On the tenth anniversary of Princess Diana’s death, I wandered down to London’s Hyde Park to talk to people at a memorial fountain that bore her name. I say “wandered” but only in the sense that Roald Amundsen “wandered” to the South Pole. The memorial fountain – sneeringly dubbed “the ditch” – was nearly impossible to find, barely signposted and tucked away in a forgotten corner of the park. Almost as if the powers that be wanted to forget Diana had existed at all.
Indeed, it seemed that the royals had triumphed over their most troublesome ghost. Not only was Diana nowhere to be found in the city, but also almost nowhere in pop culture. Occasionally she’d make a fleeting appearance, whether as a spirit tormenting a couple of psychics in Hilary Mantel’s novel Beyond Black, or portrayed as a lovesick neurotic by Naomi Watts onscreen in the film Diana.
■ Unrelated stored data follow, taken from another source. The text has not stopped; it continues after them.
-- pv_equiv track=rewrite | github.com/brmeena/python-utilities | utils/englishcommon.py | get_normalized_matching_score
-- ===== SOURCE A (Python) =====
-- def expand_contractions(sent):
--     c_l=["can't","n't","'ve","'d","'re","'m","it's","cannot","he's","she's","which's","who's"]
--     f_l=["can not"," not"," have"," had"," are"," am","it is","can not","he is","she is","which is","who is"]
--     index=0
--     for cli in c_l:
--         sent=sent.replace(cli,f_l[index])
--         index=index+1
--     return sent
--
-- def get_normalized_matching_score(sent1,sent2):
--     sent1=sent1.lower()
--     sent2=sent2.lower()
--     sent1=expand_contractions(sent1)
--     sent2=expand_contractions(sent2)
--     whitelist = set('abcdefghijklmnopqrstuvwxyz ABCDEFGHIJKLMNOPQRSTUVWXYZ')
--     sent1=''.join(filter(whitelist.__contains__, sent1))
--     sent2=''.join(filter(whitelist.__contains__, sent2))
--     w_l1=sent1.split(" ")
--     w_l2=sent2.split(" ")
--     total_count=len(w_l1)+len(w_l2)
--     if total_count==0:
--         return 0
--     match_count=0
--     for w1 in w_l1:
--         if w1 in w_l2:
--             match_count=match_count+1
--     match_score=int((match_count*200)/total_count)
--     return match_score
-- ===== SOURCE B (Python) =====
-- def expand_contractions(sent):
--     c_l=["can't","n't","'ve","'d","'re","'m","it's","cannot","he's","she's","which's","who's"]
--     f_l=["can not"," not"," have"," had"," are"," am","it is","can not","he is","she is","which is","who is"]
--     for c, f in zip(c_l, f_l):
--         sent = sent.replace(c, f)
--     return sent
--
-- def _words(sent):
--     sent = expand_contractions(sent.lower())
--     whitelist = set('abcdefghijklmnopqrstuvwxyz ABCDEFGHIJKLMNOPQRSTUVWXYZ')
--     return ''.join(ch for ch in sent if ch in whitelist).split(" ")
--
-- def get_normalized_matching_score(sent1, sent2):
--     w_l1 = _words(sent1)
--     w_l2 = _words(sent2)
--     total_count = len(w_l1) + len(w_l2)
--     if total_count == 0:
--         return 0
--     a = sorted(w_l1)
--     b = sorted(set(w_l2))
--     i = j = match_count = 0
--     while i < len(a) and j < len(b):
--         if a[i] < b[j]:
--             i += 1
--         elif b[j] < a[i]:
--             j += 1
--         else:
--             match_count += 1
--             i += 1
--     return int((match_count * 200) / total_count)
-- ===== Notes on version B (the rewrite author's own statement) =====
-- stated objective: alternative
-- what changed: A counts matches by scanning the whole second word list once per word of the first sentence; B sorts the first sentence's words and the deduplicated second list and counts matches in a single two-pointer merge scan over the two sorted lists.
import Mathlib
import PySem

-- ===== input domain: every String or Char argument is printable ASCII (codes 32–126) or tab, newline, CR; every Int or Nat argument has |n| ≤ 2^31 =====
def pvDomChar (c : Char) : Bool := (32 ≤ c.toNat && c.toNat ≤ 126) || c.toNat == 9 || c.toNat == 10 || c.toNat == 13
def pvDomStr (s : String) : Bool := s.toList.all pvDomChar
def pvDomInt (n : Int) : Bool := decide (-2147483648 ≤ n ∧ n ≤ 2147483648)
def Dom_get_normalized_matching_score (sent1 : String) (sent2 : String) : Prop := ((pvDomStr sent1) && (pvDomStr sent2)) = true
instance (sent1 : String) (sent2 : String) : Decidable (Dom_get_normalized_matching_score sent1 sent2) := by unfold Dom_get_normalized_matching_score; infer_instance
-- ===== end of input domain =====

-- B replaces A's nested membership scan by sorting both word lists (the second deduplicated) and
-- counting matches in a single two-pointer merge scan (objective: alternative); normalization unchanged.

-- ===== PORT A =====
-- literal data of expand_contractions (both Pythons define the same two lists)
def pvCl : List (List Char) := ["can't".toList, "n't".toList, "'ve".toList, "'d".toList, "'re".toList, "'m".toList, "it's".toList, "cannot".toList, "he's".toList, "she's".toList, "which's".toList, "who's".toList]
def pvFl : List (List Char) := ["can not".toList, " not".toList, " have".toList, " had".toList, " are".toList, " am".toList, "it is".toList, "can not".toList, "he is".toList, "she is".toList, "which is".toList, "who is".toList]
def pvWhitelist : PySem.Set Char := PySem.Set.ofList "abcdefghijklmnopqrstuvwxyz ABCDEFGHIJKLMNOPQRSTUVWXYZ".toList

-- A's expand_contractions: a loop over c_l keeping an explicit index into f_l
-- (f_l[index] is always in range — the two literal lists have equal length — so pyGetD is exact here)
def pvExpandA (sent : List Char) : List Char :=
  (pvCl.foldl (fun (st : List Char × Int) cli =>
      (PySem.Chars.replace st.1 cli (PySem.List.pyGetD pvFl st.2 []), st.2 + 1)) (sent, (0 : Int))).1

-- int((match_count*200)/total_count): float division then int(); exact as truncdiv at these magnitudes
def get_normalized_matching_score (sent1 : String) (sent2 : String) : Int :=
  let s1 := pvExpandA (PySem.Chars.lower sent1.toList)
  let s2 := pvExpandA (PySem.Chars.lower sent2.toList)
  let s1 := s1.filter (fun c => PySem.Set.contains pvWhitelist c)
  let s2 := s2.filter (fun c => PySem.Set.contains pvWhitelist c)
  let wl1 := PySem.Chars.splitOn s1 [' ']
  let wl2 := PySem.Chars.splitOn s2 [' ']
  let total : Int := (wl1.length : Int) + (wl2.length : Int)
  if total == 0 then 0
  else
    let mc := wl1.foldl (fun acc w1 => if wl2.contains w1 then acc + 1 else acc) (0 : Int)
    PySem.Int.truncdiv (mc * 200) total

-- ===== PORT B =====
-- B's expand_contractions: one pass over zip(c_l, f_l)
def pvExpandB (sent : List Char) : List Char :=
  (pvCl.zip pvFl).foldl (fun s p => PySem.Chars.replace s p.1 p.2) sent

-- B's _words helper: lower -> expand -> whitelist filter -> split(" ")
def pvWordsB (sent : String) : List (List Char) :=
  PySem.Chars.splitOn ((pvExpandB (PySem.Chars.lower sent.toList)).filter (fun c => PySem.Set.contains pvWhitelist c)) [' ']

-- B's two-pointer while loop: the merge scan over the two sorted lists, consuming them from the front
def pvMergeCount : List (List Char) → List (List Char) → Int
  | [], _ => 0
  | _ :: _, [] => 0
  | x :: xs, y :: ys =>
    if x < y then pvMergeCount xs (y :: ys)
    else if y < x then pvMergeCount (x :: xs) ys
    else 1 + pvMergeCount xs (y :: ys)
termination_by a b => a.length + b.length

def get_normalized_matching_score_alt (sent1 : String) (sent2 : String) : Int :=
  let w1 := pvWordsB sent1
  let w2 := pvWordsB sent2
  let total : Int := (w1.length : Int) + (w2.length : Int)
  if total == 0 then 0
  else
    let a := PySem.List.sorted w1 (fun x => x) false
    let b := PySem.List.sorted (PySem.Set.ofList w2) (fun x => x) false
    PySem.Int.truncdiv (pvMergeCount a b * 200) total

-- ===== PRECONDITION & SPEC =====
def Spec_get_normalized_matching_score (sent1 : String) (sent2 : String) (out : Int) : Prop := out = get_normalized_matching_score_alt sent1 sent2
instance (sent1 : String) (sent2 : String) (out : Int) : Decidable (Spec_get_normalized_matching_score sent1 sent2 out) := by unfold Spec_get_normalized_matching_score; infer_instance

-- ===== CLAIM (what is proved, stated in full; the proofs are below) =====
def Claim_equal_get_normalized_matching_score : Prop := ∀ (sent1 : String) (sent2 : String), Dom_get_normalized_matching_score sent1 sent2 → Spec_get_normalized_matching_score sent1 sent2 (get_normalized_matching_score sent1 sent2)

-- ===== LEMMAS AND PROOFS =====
-- a fold with an explicit running index into fl is the fold over zip
lemma pvFold_idx_eq_zip (fl : List (List Char)) :
    ∀ (cl rest : List (List Char)) (s : List Char) (k : Nat),
    fl.drop k = rest → cl.length ≤ rest.length →
    (cl.foldl (fun (st : List Char × Int) cli =>
        (PySem.Chars.replace st.1 cli (PySem.List.pyGetD fl st.2 []), st.2 + 1)) (s, (k : Int))).1
      = (cl.zip rest).foldl (fun s p => PySem.Chars.replace s p.1 p.2) s := by
  intro cl
  induction cl with
  | nil => intro rest s k _ _; simp [List.foldl]
  | cons c cl ih =>
    intro rest s k hdrop hlen
    cases rest with
    | nil => simp at hlen
    | cons r rest' =>
      have hget : PySem.List.pyGetD fl (k : Int) [] = r := by
        rw [PySem.List.pyGetD_natCast]
        have : fl[k]? = some r := by
          have h0 : (fl.drop k)[0]? = fl[k + 0]? := List.getElem?_drop
          rw [hdrop] at h0
          simpa using h0.symm
        simp [List.getD, this]
      have hdrop' : fl.drop (k + 1) = rest' := by
        have : fl.drop (k + 1) = (fl.drop k).drop 1 := by rw [List.drop_drop]
        rw [this, hdrop]; simp
      have hlen' : cl.length ≤ rest'.length := by simp at hlen; omega
      simp only [List.foldl, List.zip, List.zipWith, hget]
      have hcast : (k : Int) + 1 = ((k + 1 : Nat) : Int) := by push_cast; ring
      rw [hcast]
      exact ih rest' (PySem.Chars.replace s c r) (k + 1) hdrop' hlen'

lemma pvExpand_eq (s : List Char) : pvExpandA s = pvExpandB s :=
  pvFold_idx_eq_zip pvFl pvCl pvFl s 0 rfl (by decide)

-- the merge scan over a weakly sorted left list and a strictly sorted right list counts the
-- left occurrences whose word occurs in the right list
lemma pvMergeCount_eq_countP :
    ∀ (a b : List (List Char)), a.Pairwise (· ≤ ·) → b.Pairwise (· < ·) →
    pvMergeCount a b = (a.countP (fun x => b.contains x) : Int)
  | [], b, _, _ => by simp [pvMergeCount]
  | x :: xs, [], _, _ => by
    rw [pvMergeCount]
    have : (x :: xs).countP (fun z => ([] : List (List Char)).contains z) = 0 := by
      simp
    rw [this]; rfl
  | x :: xs, y :: ys, ha, hb => by
    have hxs : xs.Pairwise (· ≤ ·) := ha.tail
    have hys : ys.Pairwise (· < ·) := hb.tail
    by_cases h1 : x < y
    · have hnot : (y :: ys).contains x = false := by
        rw [← Bool.not_eq_true, List.contains_iff_mem]
        intro hm
        rw [List.mem_cons] at hm
        rcases hm with rfl | hm
        · exact absurd h1 (lt_irrefl x)
        · exact absurd (lt_trans h1 (List.rel_of_pairwise_cons hb hm)) (lt_irrefl x)
      rw [pvMergeCount, if_pos h1, pvMergeCount_eq_countP xs (y :: ys) hxs hb,
          List.countP_cons, hnot]
      simp
    · by_cases h2 : y < x
      · have hcount : (x :: xs).countP (fun z => (y :: ys).contains z)
            = (x :: xs).countP (fun z => ys.contains z) := by
          apply List.countP_congr
          intro z hz
          have hxz : x ≤ z := by
            rcases hz with _ | hz
            · exact le_refl _
            · exact List.rel_of_pairwise_cons ha (by assumption)
          have hne : z ≠ y := by
            intro h; rw [h] at hxz; exact absurd (lt_of_lt_of_le h2 hxz) (lt_irrefl y)
          simp [hne]
        rw [pvMergeCount, if_neg h1, if_pos h2, pvMergeCount_eq_countP (x :: xs) ys ha hys, hcount]
      · have hxy : x = y := le_antisymm (not_lt.1 h2) (not_lt.1 h1)
        have hmem : (y :: ys).contains x = true := by simp [hxy]
        rw [pvMergeCount, if_neg h1, if_neg h2, pvMergeCount_eq_countP xs (y :: ys) hxs hb,
            List.countP_cons, hmem]
        simp only [if_true]
        push_cast
        omega
termination_by a b => a.length + b.length

-- A's occurrence loop as a countP
lemma pvFoldCount (w2 : List (List Char)) : ∀ (w1 : List (List Char)) (init : Int),
    w1.foldl (fun acc w => if w2.contains w then acc + 1 else acc) init
      = init + (w1.countP (fun x => w2.contains x) : Int) := by
  intro w1
  induction w1 with
  | nil => intro init; simp [List.countP]
  | cons x xs ih =>
    intro init
    by_cases h : w2.contains x
    · simp only [List.foldl, h, if_pos, ih, List.countP_cons]
      push_cast; simp; ring
    · simp only [List.foldl, h, ih, List.countP_cons, Bool.false_eq_true, if_false]
      simp

-- B's merge count = A's occurrence count
lemma pvMatch_eq (w1 w2 : List (List Char)) :
    pvMergeCount (PySem.List.sorted w1 (fun x => x) false)
        (PySem.List.sorted (PySem.Set.ofList w2) (fun x => x) false)
      = w1.foldl (fun acc w => if w2.contains w then acc + 1 else acc) (0 : Int) := by
  have ha : (PySem.List.sorted w1 (fun x => x) false).Pairwise (· ≤ ·) := by
    have h := PySem.List.sorted_pairwise (xs := w1) (key := fun (x : List Char) => x)
    convert h using 2
  have hb : (PySem.List.sorted (PySem.Set.ofList w2) (fun x => x) false).Pairwise (· < ·) := by
    have h := PySem.List.sorted_ofList_pairwise_lt (xs := w2)
    convert h using 2
  rw [pvFoldCount, zero_add, pvMergeCount_eq_countP _ _ ha hb]
  congr 1
  rw [(PySem.List.sorted_perm w1 (fun x => x) false).countP_eq]
  apply List.countP_congr
  intro z _
  have hz : z ∈ PySem.List.sorted (PySem.Set.ofList w2) (fun x => x) false ↔ z ∈ w2 := by
    rw [PySem.List.mem_sorted, PySem.Set.mem_ofList]
  by_cases hm : z ∈ w2 <;> simp [hz, hm]

-- ===== VERDICT (by name: the statement is the Claim_ definition above) =====
theorem get_normalized_matching_score_spec : Claim_equal_get_normalized_matching_score := by
  intro sent1 sent2 _hdom
  unfold Spec_get_normalized_matching_score
  simp only [get_normalized_matching_score, get_normalized_matching_score_alt, pvWordsB,
    pvExpand_eq, pvMatch_eq]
Not exactly the destiny that the princess had yearned for, as Queen of people’s hearts.
The dimness of her memory in 2007 was partly due, I think, to the collective embarrassment over the frenzy that had gripped Britain upon her death. Ms. Mantel later wrote, “Her funeral was a pagan outpouring, a lawless fiesta of grief. … we all remembered our secret pain and unleashed it in one huge carnival of mass mourning.” When I interviewed Peter Morgan, who wrote a movie about that moment (The Queen) and later an entire series about the family that ruined Diana’s life (The Crown), he put it more succinctly: “The British people acted like lunatics that week.”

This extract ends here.